There are one or two minor divergences from the original ’57 Strat’s detailing. The only ones anyone is really likely to notice are the slightly narrower spacing of the dots at the twelfth fret (on the reissue), and the different font used for the numbers on the Volume and Tone knobs. Other than that, and perhaps a bit of ‘artistic licence’ on the pickups, this reissue is the spitting image of a real ’57 Strat.
In this close-up photo, from a certain angle, you can see how the nitro-cellulose finish is tentatively starting to check after over 18 years of exposure to the elements.
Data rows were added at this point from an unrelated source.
-- pv_equiv track=rewrite | github.com/elysia090/Lab | src/utilities/ct_distance_strict.py | neighbor_block_centers
-- ===== SOURCE A (Python) =====
-- from typing import Tuple, List, Dict, Any
--
-- def neighbor_block_centers(coord: Tuple[int,int], T: int, N: int) -> List[Tuple[int,int]]:
--     x, y = coord
--     bx0 = (x // T) * T
--     by0 = (y // T) * T
--     blocks = [(bx0, by0), (bx0+T, by0), (bx0, by0+T), (bx0+T, by0+T)]
--     centers = []
--     seen = set()
--     for bx, by in blocks:
--         if bx >= N: bx = (N-1) - (N-1)%T
--         if by >= N: by = (N-1) - (N-1)%T
--         cx = min(bx + T//2, N-1)
--         cy = min(by + T//2, N-1)
--         c = (cx, cy)
--         if c not in seen:
--             centers.append(c); seen.add(c)
--     return centers  # ≤4
-- ===== SOURCE B (Python) =====
-- def neighbor_block_centers(coord, T, N):
--     def axis_centers(v):
--         b0 = (v // T) * T
--         out = []
--         for b in (b0, b0 + T):
--             if b >= N:
--                 b = (N - 1) - (N - 1) % T
--             c = min(b + T // 2, N - 1)
--             if c not in out:
--                 out.append(c)
--         return out
--     xs = axis_centers(coord[0])
--     ys = axis_centers(coord[1])
--     return [(cx, cy) for cy in ys for cx in xs]
-- ===== Notes on version B (the rewrite author's own statement) =====
-- stated objective: alternative
-- what changed: B decomposes the computation per axis: it builds the deduplicated list of x-centers and y-centers independently from the two corners of each axis, then forms the result as the y-outer/x-inner cartesian product, instead of A's single fold over the four corner pairs with a seen-set.
import Mathlib
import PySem

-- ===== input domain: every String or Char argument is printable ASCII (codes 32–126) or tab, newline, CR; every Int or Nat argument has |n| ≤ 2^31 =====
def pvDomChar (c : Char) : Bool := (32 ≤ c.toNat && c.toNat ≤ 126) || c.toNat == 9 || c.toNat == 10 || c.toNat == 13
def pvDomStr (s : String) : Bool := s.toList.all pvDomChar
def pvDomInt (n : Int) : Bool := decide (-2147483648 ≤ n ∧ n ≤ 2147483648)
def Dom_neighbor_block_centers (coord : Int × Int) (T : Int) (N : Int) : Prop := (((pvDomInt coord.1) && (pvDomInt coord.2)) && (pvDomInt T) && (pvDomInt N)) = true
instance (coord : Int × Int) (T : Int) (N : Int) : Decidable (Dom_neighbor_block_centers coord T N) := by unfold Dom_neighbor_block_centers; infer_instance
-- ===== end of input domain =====

-- B computes the deduplicated per-axis center lists and takes their cartesian product,
-- instead of A's single fold over the four corner pairs with a seen-set (objective: alternative).


-- ===== PORT A =====
def neighbor_block_centers (coord : Int × Int) (T : Int) (N : Int) : List (Int × Int) :=
  let x := coord.1
  let y := coord.2
  let bx0 := (PySem.Int.floordiv x T) * T
  let by0 := (PySem.Int.floordiv y T) * T
  let blocks : List (Int × Int) := [(bx0, by0), (bx0 + T, by0), (bx0, by0 + T), (bx0 + T, by0 + T)]
  let st := blocks.foldl (fun (st : List (Int × Int) × PySem.Set (Int × Int)) b =>
    let bx := if b.1 ≥ N then (N - 1) - PySem.Int.mod (N - 1) T else b.1
    let by' := if b.2 ≥ N then (N - 1) - PySem.Int.mod (N - 1) T else b.2
    let cx := min (bx + PySem.Int.floordiv T 2) (N - 1)
    let cy := min (by' + PySem.Int.floordiv T 2) (N - 1)
    let c := (cx, cy)
    if c ∈ st.2 then st else (st.1 ++ [c], PySem.Set.add st.2 c))
    ([], PySem.Set.empty)
  st.1

-- ===== PORT B =====
-- per-axis center list: the two clamped centers of an axis, deduplicated preserving order
def pvAxisCenters (v : Int) (T : Int) (N : Int) : List Int :=
  let b0 := (PySem.Int.floordiv v T) * T
  [b0, b0 + T].foldl (fun out b =>
    let b' := if b ≥ N then (N - 1) - PySem.Int.mod (N - 1) T else b
    let c := min (b' + PySem.Int.floordiv T 2) (N - 1)
    if c ∈ out then out else out ++ [c]) []

def neighbor_block_centers_alt (coord : Int × Int) (T : Int) (N : Int) : List (Int × Int) :=
  let xs := pvAxisCenters coord.1 T N
  let ys := pvAxisCenters coord.2 T N
  ys.flatMap (fun cy => xs.map (fun cx => (cx, cy)))

-- ===== PRECONDITION & SPEC =====
-- Pre_ excludes exactly T = 0, where Python's x // T raises ZeroDivisionError.
def Pre_neighbor_block_centers (coord : Int × Int) (T : Int) (N : Int) : Prop := T ≠ 0
instance (coord : Int × Int) (T : Int) (N : Int) : Decidable (Pre_neighbor_block_centers coord T N) := by unfold Pre_neighbor_block_centers; infer_instance
def pvWitness_neighbor_block_centers : (Int × Int) × Int × Int := ((3, 5), 4, 16)

def Spec_neighbor_block_centers (coord : Int × Int) (T : Int) (N : Int) (out : List (Int × Int)) : Prop := out = neighbor_block_centers_alt coord T N
instance (coord : Int × Int) (T : Int) (N : Int) (out : List (Int × Int)) : Decidable (Spec_neighbor_block_centers coord T N out) := by unfold Spec_neighbor_block_centers; infer_instance

-- ===== CLAIM (what is proved, stated in full; the proofs are below) =====
def Claim_equal_neighbor_block_centers : Prop := ∀ (coord : Int × Int) (T : Int) (N : Int), Dom_neighbor_block_centers coord T N → Pre_neighbor_block_centers coord T N → Spec_neighbor_block_centers coord T N (neighbor_block_centers coord T N)

-- ===== LEMMAS AND PROOFS =====
-- the four-pair seen-set fold over (a,c),(b,c),(a,d),(b,d) equals the product of the deduped axes
lemma pv_key (a b c d : Int) :
    (([((a : Int), (c : Int)), (b, c), (a, d), (b, d)].foldl
      (fun (st : List (Int × Int) × PySem.Set (Int × Int)) p =>
        if p ∈ st.2 then st else (st.1 ++ [p], PySem.Set.add st.2 p))
      ([], PySem.Set.empty)).1)
    = ([c, d].foldl (fun out v => if v ∈ out then out else out ++ [v]) []).flatMap
        (fun cy => ([a, b].foldl (fun out v => if v ∈ out then out else out ++ [v]) []).map
          (fun cx => (cx, cy))) := by
  by_cases hab : a = b
  · subst hab
    by_cases hcd : c = d
    · subst hcd
      simp [List.foldl, PySem.Set.add, PySem.Set.empty]
    · simp [List.foldl, PySem.Set.add, PySem.Set.empty, Ne.symm hcd, Prod.ext_iff]
  · by_cases hcd : c = d
    · subst hcd
      simp [List.foldl, PySem.Set.add, PySem.Set.empty, hab, Ne.symm hab, Prod.ext_iff]
    · simp [List.foldl, PySem.Set.add, PySem.Set.empty, hab, Ne.symm hab, Ne.symm hcd, Prod.ext_iff]

-- ===== VERDICT (by name: the statement is the Claim_ definition above) =====
theorem neighbor_block_centers_spec : Claim_equal_neighbor_block_centers := by
  intro coord T N _ _
  unfold Spec_neighbor_block_centers neighbor_block_centers neighbor_block_centers_alt pvAxisCenters
  simp only []
  exact pv_key _ _ _ _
This guitar is very well looked after, but not normally stored in a case.
But what matters the most is how the guitar plays and sounds, and I can honestly say that if you appreciate classic guitar designs, this is one of the best guitar playing experiences you can get. The expressiveness of this Strat is magnificent. A really deep ‘bloopiness’ on the neck pickup, which can instantly flick to the stinging, searing cut of the bridge pickup, but without ever losing its personality or body. With a cranked up Les Paul, it can feel like changing your level of attack doesn’t really have much impact. This Strat, conversely, responds to everything. Hit hard with a heavy pick – the listener can easily tell. Pluck with the tips of your fingers – the listener can easily tell. You can set the three-way switch in between positions for the funk sounds if you wish, and again the tone is fabulous. But to me this guitar is all about what Strats were, and what they typically did, before groups of ’70s players adopted the ‘out of phase’ sounds en masse, and to some extent homogenised the instrument's voice.
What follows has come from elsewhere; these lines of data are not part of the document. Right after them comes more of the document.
-- ===== LEMMAS AND PROOFS =====

-- generic list-of-Bool lemmas -------------------------------------------------

theorem getD_set_true (l : List Bool) (i k : Nat) (h : l.getD k false = true) :
    (l.set i true).getD k false = true := by
  have hk : k < l.length := by
    by_contra hk
    rw [List.getD_eq_default] at h
    · exact Bool.false_ne_true h
    · omega
  rw [List.getD_eq_getElem _ _ (by simpa using hk)]
  rw [List.getElem_set]
  split
  · rfl
  · rw [List.getD_eq_getElem _ _ hk] at h
    exact h

theorem count_false_le_of_mono : ∀ (l l' : List Bool), l'.length = l.length →
    (∀ k, l.getD k false = true → l'.getD k false = true) →
    l'.count false ≤ l.count false := by
  intro l
  induction l with
  | nil =>
    intro l' hlen _
    have : l' = [] := List.eq_nil_of_length_eq_zero (by simpa using hlen)
    simp [this]
  | cons a t ih =>
    intro l' hlen hmono
    cases l' with
    | nil => simp
    | cons b t' =>
      have htail : t'.count false ≤ t.count false := by
        apply ih t' (by simpa using hlen)
        intro k hk
        have := hmono (k + 1) (by simpa using hk)
        simpa using this
      have hhead : a = true → b = true := by
        intro ha
        have := hmono 0 (by simpa using ha)
        simpa using this
      cases a <;> cases b
      · simpa [List.count_cons] using htail
      · simpa [List.count_cons] using Nat.le_succ_of_le htail
      · exact absurd (hhead rfl) (by simp)
      · simpa [List.count_cons] using htail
Over the years there’s been a lot of talk about copies being better than real American Fenders, and there have been times and instances in which that’s been true. However, I've never found a copy of a Strat to rival this genuine USA ’57 reissue. It’s an absolutely beautiful job, displaying manufacturing standards of the highest order. It couldn’t be easier to play, couldn’t look better, and I can’t imagine any Strat sounding better either. Okay, so Seymour Duncan has had a hand in the latter aspect, but I can do nothing but praise Fender for what, as a bog-standard (non-Custom Shop) reissue, was remarkable value. This is what Leo Fender meant the Stratocaster to be. Even though he’d passed on by the time this one was built, his standards and traditions had been faithfully upheld.
In the end, you can spend as much as you like on a mint early ‘80s copy. But as someone who's owned an ‘83 Squier ’57 Strat reissue, still owns an ’84 Tokai Strat, and has played numerous other revered copies, I’d take a pretty safe bet that there ain’t many wannabes, if any, as good as this Fender.